Job growth hits 20-year low in Trump’s first year
San José, CA – The annual updating of the Bureau of Labor Statistics (BLS, a division of the Department of Labor) of the job creation numbers cut the annual number by 403,000 new jobs. This meant that only 181,000 net new jobs were created for the year, or only about 15,000 new jobs per month. This is the lowest annual number outside of a recession year since 2003, when the U.S. economy was in what was then named a “jobless recovery” after the 2001 recession.
For all his boasting about the “world’s greatest economy,” Trump’s first year in office pales behind 2024, in the last year of the Biden administration, when more than 750,000 jobs were created, more than 60,000 a month, four times the 2025 figure. What did boom in 2025 was the stock market, with the broad index of the S&P 500 up by almost 18% that year. But half of all stocks are owned by the top 1% of billionaires and mega millionaires, while the bottom 50% of the population who have to work for a living only own 1% of all stocks.

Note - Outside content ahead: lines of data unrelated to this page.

-- pv_equiv track=rewrite | github.com/vishkatharki/agentic-context-engine | ace/reflector/recursive.py | _extract_indented_block
-- ===== SOURCE A (Python) =====
-- from typing import Any, Dict, List, Optional, TYPE_CHECKING
--
-- def _extract_indented_block(response: str) -> Optional[str]:
--     """Extract code from indented block (4 spaces or tab).
--
--     Finds contiguous lines that are indented and returns them
--     with indentation removed.
--
--     Args:
--         response: The LLM response text
--
--     Returns:
--         Extracted code or None
--     """
--     lines = response.split("\n")
--     code_lines = []
--     in_code = False
--
--     for line in lines:
--         # Check for 4-space or tab indentation
--         if line.startswith("    ") or line.startswith("\t"):
--             in_code = True
--             # Remove one level of indentation
--             if line.startswith("    "):
--                 code_lines.append(line[4:])
--             else:
--                 code_lines.append(line[1:])
--         elif in_code:
--             # End of indented block - stop at first non-blank, non-indented line
--             if line.strip():
--                 break
--             # Allow blank lines within code
--             code_lines.append("")
--
--     if code_lines:
--         # Trim trailing blank lines
--         while code_lines and not code_lines[-1].strip():
--             code_lines.pop()
--         return "\n".join(code_lines)
--
--     return None
-- ===== SOURCE B (Python) =====
-- def _dedent_line(l):
--     if l.startswith("    "):
--         return l[4:]
--     if l.startswith("\t"):
--         return l[1:]
--     return ""
--
--
-- def _extract_indented_block(response):
--     lines = response.split("\n")
--     indented = lambda l: l.startswith("    ") or l.startswith("\t")
--     start = next((i for i, l in enumerate(lines) if indented(l)), None)
--     if start is None:
--         return None
--     rest = lines[start:]
--     end = next((j for j, l in enumerate(rest) if not indented(l) and l.strip()), len(rest))
--     block = [_dedent_line(l) for l in rest[:end]]
--     last = 0
--     for i, l in enumerate(block):
--         if l.strip():
--             last = i + 1
--     return "\n".join(block[:last])
-- ===== Notes on version B (the rewrite author's own statement) =====
-- stated objective: alternative
-- what changed: A's single fused scan with an in_code state flag and a mid-loop break is replaced by a two-phase decomposition: find the start index of the first indented line, find the end index of the first later non-indented non-blank line, then dedent the slice with a helper map and trim trailing blank entries with a forward last-non-blank pass.
import Mathlib
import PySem

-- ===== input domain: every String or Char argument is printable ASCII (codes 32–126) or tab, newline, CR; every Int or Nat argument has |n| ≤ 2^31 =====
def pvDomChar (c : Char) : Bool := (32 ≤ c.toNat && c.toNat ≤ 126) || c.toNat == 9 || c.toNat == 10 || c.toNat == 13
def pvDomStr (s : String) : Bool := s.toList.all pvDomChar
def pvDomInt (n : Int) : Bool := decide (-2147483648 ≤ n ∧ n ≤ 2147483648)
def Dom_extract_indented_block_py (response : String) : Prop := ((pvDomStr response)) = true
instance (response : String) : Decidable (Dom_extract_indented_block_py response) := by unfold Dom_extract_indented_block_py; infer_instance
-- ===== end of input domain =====

-- B replaces A's fused state-machine loop (in_code flag + break) by a two-phase
-- find-start / find-end decomposition with a dedent map and a forward trailing-trim;
-- same cost class, objective: alternative decomposition.

-- ===== PORT A =====
-- the 'for line in lines' loop with the in_code flag; a 'break' returns the accumulator
def pvLoopA : List (List Char) → List (List Char) → Bool → List (List Char)
  | [], acc, _ => acc
  | l :: ls, acc, inc =>
    if PySem.Chars.startswith l "    ".toList || PySem.Chars.startswith l "\t".toList then
      if PySem.Chars.startswith l "    ".toList then
        pvLoopA ls (acc ++ [PySem.Chars.slice l (some 4) none]) true
      else
        pvLoopA ls (acc ++ [PySem.Chars.slice l (some 1) none]) true
    else if inc then
      if PySem.Chars.strip l != [] then acc   -- break
      else pvLoopA ls (acc ++ [[]]) true
    else pvLoopA ls acc inc

-- 'while code_lines and not code_lines[-1].strip(): code_lines.pop()'
def pvTrimA (xs : List (List Char)) : List (List Char) :=
  if h : xs = [] then xs
  else if PySem.Chars.strip (xs.getLast h) != [] then xs
  else pvTrimA xs.dropLast
termination_by xs.length
decreasing_by
  have hx : 0 < xs.length := List.length_pos_of_ne_nil h
  simp only [List.length_dropLast]
  omega

def extract_indented_block_py (response : String) : Option String :=
  let lines := PySem.Chars.splitOn response.toList "\n".toList
  let code_lines := pvLoopA lines [] false
  if code_lines ≠ [] then some (String.ofList (PySem.Chars.join "\n".toList (pvTrimA code_lines))) else none

-- ===== PORT B =====
def pvIndented (l : List Char) : Bool :=
  PySem.Chars.startswith l "    ".toList || PySem.Chars.startswith l "\t".toList

def pvDedent (l : List Char) : List Char :=
  if PySem.Chars.startswith l "    ".toList then PySem.Chars.slice l (some 4) none
  else if PySem.Chars.startswith l "\t".toList then PySem.Chars.slice l (some 1) none
  else []

def extract_indented_block_py_alt (response : String) : Option String :=
  let lines := PySem.Chars.splitOn response.toList "\n".toList
  match lines.findIdx? pvIndented with
  | none => none
  | some start =>
    let rest := lines.drop start
    let e := (rest.findIdx? (fun l => !pvIndented l && (PySem.Chars.strip l != []))).getD rest.length
    let block := (rest.take e).map pvDedent
    let last := block.zipIdx.foldl (fun acc p => if PySem.Chars.strip p.1 != [] then p.2 + 1 else acc) 0
    some (String.ofList (PySem.Chars.join "\n".toList (block.take last)))

-- ===== PRECONDITION & SPEC =====
def Spec_extract_indented_block_py (response : String) (out : Option String) : Prop := out = extract_indented_block_py_alt response
instance (response : String) (out : Option String) : Decidable (Spec_extract_indented_block_py response out) := by unfold Spec_extract_indented_block_py; infer_instance

-- ===== CLAIM (what is proved, stated in full; the proofs are below) =====
def Claim_equal_extract_indented_block_py : Prop := ∀ (response : String), Dom_extract_indented_block_py response → Spec_extract_indented_block_py response (extract_indented_block_py response)

-- ===== LEMMAS AND PROOFS =====

-- continue condition of the block: indented, or blank
def pvK (l : List Char) : Bool := pvIndented l || !(PySem.Chars.strip l != [])

theorem pvLoopA_cons (l : List Char) (ls acc : List (List Char)) (inc : Bool) :
    pvLoopA (l :: ls) acc inc =
      if pvIndented l then
        (if PySem.Chars.startswith l "    ".toList then
          pvLoopA ls (acc ++ [PySem.Chars.slice l (some 4) none]) true
        else pvLoopA ls (acc ++ [PySem.Chars.slice l (some 1) none]) true)
      else if inc then
        (if PySem.Chars.strip l != [] then acc else pvLoopA ls (acc ++ [[]]) true)
      else pvLoopA ls acc inc := rfl

theorem pvDedent_of_not_indented (l : List Char) (h : pvIndented l = false) : pvDedent l = [] := by
  unfold pvIndented at h
  rw [Bool.or_eq_false_iff] at h
  unfold pvDedent
  rw [if_neg (by rw [h.1]; exact Bool.false_ne_true),
      if_neg (by rw [h.2]; exact Bool.false_ne_true)]

theorem pvDedent_of_indented (l : List Char) (h : pvIndented l = true) :
    pvDedent l = (if PySem.Chars.startswith l "    ".toList then PySem.Chars.slice l (some 4) none
                  else PySem.Chars.slice l (some 1) none) := by
  unfold pvDedent
  by_cases h4 : PySem.Chars.startswith l "    ".toList = true
  · rw [if_pos h4, if_pos h4]
  · have ht : PySem.Chars.startswith l "\t".toList = true := by
      unfold pvIndented at h
      rw [Bool.or_eq_true] at h
      tauto
    rw [if_neg h4, if_neg h4, if_pos ht]

theorem pvLoopA_true (ls : List (List Char)) (acc : List (List Char)) :
    pvLoopA ls acc true = acc ++ (ls.takeWhile pvK).map pvDedent := by
  induction ls generalizing acc with
  | nil => rw [List.takeWhile_nil, List.map_nil, List.append_nil]; rfl
  | cons l ls ih =>
    rw [pvLoopA_cons, List.takeWhile_cons]
    by_cases hi : pvIndented l = true
    · have hK : pvK l = true := by unfold pvK; rw [hi, Bool.true_or]
      rw [if_pos hi, if_pos hK, List.map_cons, pvDedent_of_indented l hi]
      by_cases h4 : PySem.Chars.startswith l "    ".toList = true
      · rw [if_pos h4, if_pos h4, ih, List.append_assoc, List.singleton_append]
      · rw [if_neg h4, if_neg h4, ih, List.append_assoc, List.singleton_append]
    · have hi' : pvIndented l = false := Bool.eq_false_iff.mpr hi
      rw [if_neg hi, if_pos rfl]
      by_cases hb : (PySem.Chars.strip l != []) = true
      · have hK : pvK l = false := by
          unfold pvK; rw [hi', hb, Bool.false_or, Bool.not_true]
        rw [if_pos hb, if_neg (by rw [hK]; exact Bool.false_ne_true),
            List.map_nil, List.append_nil]
      · have hb' : (PySem.Chars.strip l != []) = false := Bool.eq_false_iff.mpr hb
        have hK : pvK l = true := by
          unfold pvK; rw [hi', hb', Bool.false_or, Bool.not_false]
        rw [if_neg hb, if_pos hK, ih, List.map_cons, pvDedent_of_not_indented l hi',
            List.append_assoc, List.singleton_append]

theorem pvLoopA_false (ls : List (List Char)) (acc : List (List Char)) :
    pvLoopA ls acc false =
      acc ++ ((ls.dropWhile (fun l => !pvIndented l)).takeWhile pvK).map pvDedent := by
  induction ls generalizing acc with
  | nil => rw [List.dropWhile_nil, List.takeWhile_nil, List.map_nil, List.append_nil]; rfl
  | cons l ls ih =>
    rw [pvLoopA_cons, List.dropWhile_cons]
    by_cases hi : pvIndented l = true
    · have hK : pvK l = true := by unfold pvK; rw [hi, Bool.true_or]
      have hni : (!pvIndented l) = false := by rw [hi]; rfl
      rw [if_pos hi, hni, if_neg Bool.false_ne_true,
          List.takeWhile_cons, if_pos hK, List.map_cons, pvDedent_of_indented l hi]
      by_cases h4 : PySem.Chars.startswith l "    ".toList = true
      · rw [if_pos h4, if_pos h4, pvLoopA_true, List.append_assoc, List.singleton_append]
      · rw [if_neg h4, if_neg h4, pvLoopA_true, List.append_assoc, List.singleton_append]
    · have hi' : pvIndented l = false := Bool.eq_false_iff.mpr hi
      have hni : (!pvIndented l) = true := by rw [hi']; rfl
      rw [if_neg hi, if_neg Bool.false_ne_true, hni, if_pos rfl, ih]

theorem pvFindIdx_drop {a : Type} (p : a → Bool) (l : List a) (i : Nat)
    (h : l.findIdx? p = some i) :
    l.drop i = l.dropWhile (fun x => !p x) ∧ ∃ x xs, l.drop i = x :: xs ∧ p x = true := by
  induction l generalizing i with
  | nil => rw [List.findIdx?_nil] at h; exact absurd h (by simp)
  | cons a l ih =>
    rw [List.findIdx?_cons] at h
    by_cases ha : p a = true
    · rw [if_pos ha] at h
      have h0 : i = 0 := (Option.some_inj.mp h).symm
      subst h0
      refine ⟨?_, a, l, rfl, ha⟩
      rw [List.dropWhile_cons, if_neg (by rw [ha]; exact (by decide : ¬((!true) = true)))]
      rfl
    · have ha' : p a = false := Bool.eq_false_iff.mpr ha
      rw [if_neg ha] at h
      obtain ⟨j, hj, rfl⟩ := Option.map_eq_some_iff.mp h
      have hih := ih j hj
      rw [List.dropWhile_cons, if_pos (by rw [ha']; exact (by decide : (!false) = true))]
      exact ⟨hih.1, hih.2⟩

theorem pvFindIdx_take {a : Type} (q : a → Bool) (l : List a) :
    l.take ((l.findIdx? q).getD l.length) = l.takeWhile (fun x => !q x) := by
  induction l with
  | nil => rfl
  | cons a l ih =>
    rw [List.findIdx?_cons, List.takeWhile_cons]
    by_cases ha : q a = true
    · rw [if_pos ha, if_neg (by rw [ha]; exact (by decide : ¬((!true) = true)))]
      rfl
    · have ha' : q a = false := Bool.eq_false_iff.mpr ha
      rw [if_neg ha, if_pos (by rw [ha']; exact (by decide : (!false) = true))]
      cases hf : l.findIdx? q with
      | none =>
        rw [hf, Option.getD_none] at ih
        rw [Option.map_none, Option.getD_none, List.length_cons, List.take_succ_cons, ih]
      | some j =>
        rw [hf, Option.getD_some] at ih
        rw [Option.map_some, Option.getD_some, List.take_succ_cons, ih]

def pvLast (xs : List (List Char)) : Nat :=
  xs.zipIdx.foldl (fun acc p => if PySem.Chars.strip p.1 != [] then p.2 + 1 else acc) 0

theorem pvLast_concat (xs : List (List Char)) (l : List Char) :
    pvLast (xs ++ [l]) = if PySem.Chars.strip l != [] then xs.length + 1 else pvLast xs := by
  unfold pvLast
  rw [List.zipIdx_append, List.foldl_append, List.zipIdx_cons, List.zipIdx_nil,
      List.foldl_cons, List.foldl_nil, Nat.zero_add]

theorem pvLast_le (xs : List (List Char)) : pvLast xs ≤ xs.length := by
  induction xs using List.reverseRecOn with
  | nil => exact Nat.le_refl 0
  | append_singleton xs l ih =>
    rw [pvLast_concat, List.length_append, List.length_cons, List.length_nil]
    by_cases hb : (PySem.Chars.strip l != []) = true
    · rw [if_pos hb]
    · rw [if_neg hb]
      omega

theorem pvTrimA_eq_take (xs : List (List Char)) : pvTrimA xs = xs.take (pvLast xs) := by
  induction xs using List.reverseRecOn with
  | nil => rw [pvTrimA, dif_pos rfl]; rfl
  | append_singleton xs l ih =>
    rw [pvTrimA, pvLast_concat, dif_neg (by simp)]
    simp only [List.getLast_concat]
    by_cases hb : (PySem.Chars.strip l != []) = true
    · rw [if_pos hb, if_pos hb]
      have hlen : xs.length + 1 = (xs ++ [l]).length := by
        rw [List.length_append, List.length_cons, List.length_nil]
      rw [hlen, List.take_length]
    · rw [if_neg hb, if_neg hb, List.dropLast_concat, ih,
          List.take_append_of_le_length (pvLast_le xs)]

-- ===== VERDICT (by name: the statement is the Claim_ definition above) =====
theorem extract_indented_block_py_spec : Claim_equal_extract_indented_block_py := by
  intro response _
  show extract_indented_block_py response = extract_indented_block_py_alt response
  unfold extract_indented_block_py extract_indented_block_py_alt
  dsimp only
  rw [pvLoopA_false, List.nil_append]
  cases hf : List.findIdx? pvIndented (PySem.Chars.splitOn response.toList "\n".toList) with
  | none =>
    have hall := List.findIdx?_eq_none_iff.mp hf
    have hdw : (PySem.Chars.splitOn response.toList "\n".toList).dropWhile
        (fun l => !pvIndented l) = [] :=
      List.dropWhile_eq_nil_iff.mpr (fun x hx => by rw [hall x hx]; rfl)
    rw [hdw, List.takeWhile_nil, List.map_nil]
    rw [if_neg (by exact fun hc => hc rfl)]
  | some start =>
    obtain ⟨hdrop, x, xs, hx, hpx⟩ :=
      pvFindIdx_drop pvIndented (PySem.Chars.splitOn response.toList "\n".toList) start hf
    dsimp only
    rw [pvFindIdx_take]
    have hq : (fun y => !((fun l => !pvIndented l && (PySem.Chars.strip l != [])) y)) = pvK := by
      funext y
      simp only [pvK, Bool.not_and, Bool.not_not]
    rw [hq, ← hdrop]
    have hKx : pvK x = true := by unfold pvK; rw [hpx, Bool.true_or]
    have hne : ((((PySem.Chars.splitOn response.toList "\n".toList).drop start).takeWhile pvK).map
        pvDedent) ≠ [] := by
      rw [hx, List.takeWhile_cons, if_pos hKx, List.map_cons]
      exact List.cons_ne_nil _ _
    rw [if_pos hne, pvTrimA_eq_take]
    rfl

This update on the labor market actually brings the official jobs numbers more in line with other, more negative measures of how working people are doing. Consumer sentiment surveys have cratered, the University of Michigan index going from 71.7 in January to only 52.9 in December. This reading was lower than the low numbers during the past recessions going back to 1980, when working people were hit by the “double whammy” of high inflation (the Consumer Price Index or CPI rose more than 14% that year) and high unemployment (of almost 8%). The Consumer Sentiment Index bottomed out at 51.7 that year.
The economic struggle of working people could also be seen in the rising rate of borrowers falling behind on paying their loans. The delinquency rate on household loans rose to 4.8% in the last three months of 2024, the highest since 2017. This increase was driven by more and more home buyers falling behind on their mortgages and former college students falling behind on their student loan payments. Low income and younger borrowers were hit especially hard.
Another sign of consumers feeling economic stress is the latest report on retail sales in December 2025, which came in with no change. While this report is adjusted for seasonal factors, such as seasonal holiday shopping, it is not adjusted for inflation. So flat retail sales would mean fewer, but higher priced items are being sold.
Last but not least, the corporate-owned mainstream media focused on the January 2026 jobs numbers that came out in the same report. The report was better than expected, with 130,000 net new jobs, more than twice what economists expected, and the unemployment rate dropped a bit to 4.3%. However these monthly reports are revised three times, and the changes in the January numbers have been especially large. For example, the first report on January 2025 job creation that came out in February 2025 was 143,000 net new jobs created. But the final numbers just out show a loss of 48,000 jobs, or 183,000 fewer jobs than first reported. If a similar revision were to happen in February of 2027, it would wipe out all the new jobs in January 2026 and push the report to a net loss of about 50,000.